-- pv_equiv track=rewrite | github.com/jlcs/python | goodrich_1.py | all_strings_helper
-- ===== SOURCE A (Python) =====
-- def all_strings_helper(letters, n):
--     if (n ==1):
--         return list(letters)
--     else:
--         l = []
--         nMinusOneWords = all_strings_helper(letters, n-1)
--         for letter in letters:
--              l += [letter + word for word in nMinusOneWords if letter not in word]
--         return l
-- ===== SOURCE B (Python) =====
-- def all_strings_helper(letters, n):
--     words = list(letters)
--     for length in range(2, n + 1):
--         new = []
--         for letter in letters:
--             new += [letter + w for w in words if letter not in w]
--         words = new
--     return words
-- ===== Notes on version B (the rewrite author's own statement) =====
-- stated objective: alternative
-- what changed: Replaces A's top-down recursion with an explicit bottom-up loop that iterates the one-letter-prepend step n-1 times starting from the single letters.
import Mathlib
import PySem

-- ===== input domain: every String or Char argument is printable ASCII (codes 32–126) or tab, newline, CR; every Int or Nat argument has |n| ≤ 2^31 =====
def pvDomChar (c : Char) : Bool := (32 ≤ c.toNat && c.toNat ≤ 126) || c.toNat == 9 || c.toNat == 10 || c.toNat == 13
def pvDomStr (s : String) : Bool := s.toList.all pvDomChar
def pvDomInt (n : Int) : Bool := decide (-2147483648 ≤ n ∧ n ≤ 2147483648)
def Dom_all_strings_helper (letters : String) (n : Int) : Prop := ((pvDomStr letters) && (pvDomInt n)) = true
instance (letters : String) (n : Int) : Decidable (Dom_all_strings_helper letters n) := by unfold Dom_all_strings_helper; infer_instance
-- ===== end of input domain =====

-- B replaces A's top-down recursion by an explicit bottom-up loop iterating the prepend step
-- n-1 times from the single letters (objective: alternative decomposition, same output order).

-- ===== PORT A =====
-- A's recursion on n; fuel is n.toNat (Python recurses on n-1 until n == 1).
-- The value at fuel 0 is never used under Pre_ (Python A raises RecursionError for n ≤ 0).
def all_strings_helper_rec (cs : List Char) : Nat → List String
  | 0 => []
  | 1 => cs.map (fun c => String.ofList [c])
  | (m+2) =>
      let nMinusOneWords := all_strings_helper_rec cs (m+1)
      -- for letter in letters: l += [letter + word for word in nMinusOneWords if letter not in word]
      cs.foldl (fun l c =>
        l ++ ((nMinusOneWords.filter (fun w => !(w.toList.contains c))).map
                (fun w => String.ofList (c :: w.toList)))) []

def all_strings_helper (letters : String) (n : Int) : List String :=
  all_strings_helper_rec letters.toList n.toNat

-- ===== PORT B =====
-- words = list(letters); for length in range(2, n+1): words = one prepend pass over words
def all_strings_helper_alt (letters : String) (n : Int) : List String :=
  let cs := letters.toList
  let init := cs.map (fun c => String.ofList [c])
  (List.range (n - 1).toNat).foldl
    (fun words _ =>
      cs.foldl (fun new c =>
        new ++ ((words.filter (fun w => !(w.toList.contains c))).map
                  (fun w => String.ofList (c :: w.toList)))) [])
    init

-- ===== PRECONDITION & SPEC =====
-- Python A recurses without a base case for n ≤ 0 (RecursionError), so Pre_ requires n ≥ 1.
def Pre_all_strings_helper (letters : String) (n : Int) : Prop := 1 ≤ n
instance (letters : String) (n : Int) : Decidable (Pre_all_strings_helper letters n) := by unfold Pre_all_strings_helper; infer_instance
def pvWitness_all_strings_helper : String × Int := ("ab", 2)

def Spec_all_strings_helper (letters : String) (n : Int) (out : List String) : Prop := out = all_strings_helper_alt letters n
instance (letters : String) (n : Int) (out : List String) : Decidable (Spec_all_strings_helper letters n out) := by unfold Spec_all_strings_helper; infer_instance

-- ===== CLAIM (what is proved, stated in full; the proofs are below) =====
def Claim_equal_all_strings_helper : Prop := ∀ (letters : String) (n : Int), Dom_all_strings_helper letters n → Pre_all_strings_helper letters n → Spec_all_strings_helper letters n (all_strings_helper letters n)

-- ===== LEMMAS AND PROOFS =====
-- A's recursion at fuel m+1 equals m iterations of B's loop body from the single letters.
theorem rec_eq_iter (cs : List Char) (m : Nat) :
    all_strings_helper_rec cs (m + 1) =
      (List.range m).foldl
        (fun words _ =>
          cs.foldl (fun new c =>
            new ++ ((words.filter (fun w => !(w.toList.contains c))).map
                      (fun w => String.ofList (c :: w.toList)))) [])
        (cs.map (fun c => String.ofList [c])) := by
  induction m with
  | zero => simp [all_strings_helper_rec]
  | succ k ih =>
      rw [List.range_succ, List.foldl_append, ← ih]
      simp [all_strings_helper_rec]

-- ===== VERDICT (by name: the statement is the Claim_ definition above) =====
theorem all_strings_helper_spec : Claim_equal_all_strings_helper := by
  intro letters n _ hpre
  unfold Spec_all_strings_helper all_strings_helper all_strings_helper_alt
  have h1 : n.toNat = (n - 1).toNat + 1 := by
    unfold Pre_all_strings_helper at hpre; omega
  rw [h1, rec_eq_iter]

::::::

**Work request**:
Copy out all lines from the material above that contain the string "prepend".

**Answer to this task**:
-- what changed: Replaces A's top-down recursion with an explicit bottom-up loop that iterates the one-letter-prepend step n-1 times starting from the single letters.
-- B replaces A's top-down recursion by an explicit bottom-up loop iterating the prepend step
-- words = list(letters); for length in range(2, n+1): words = one prepend pass over words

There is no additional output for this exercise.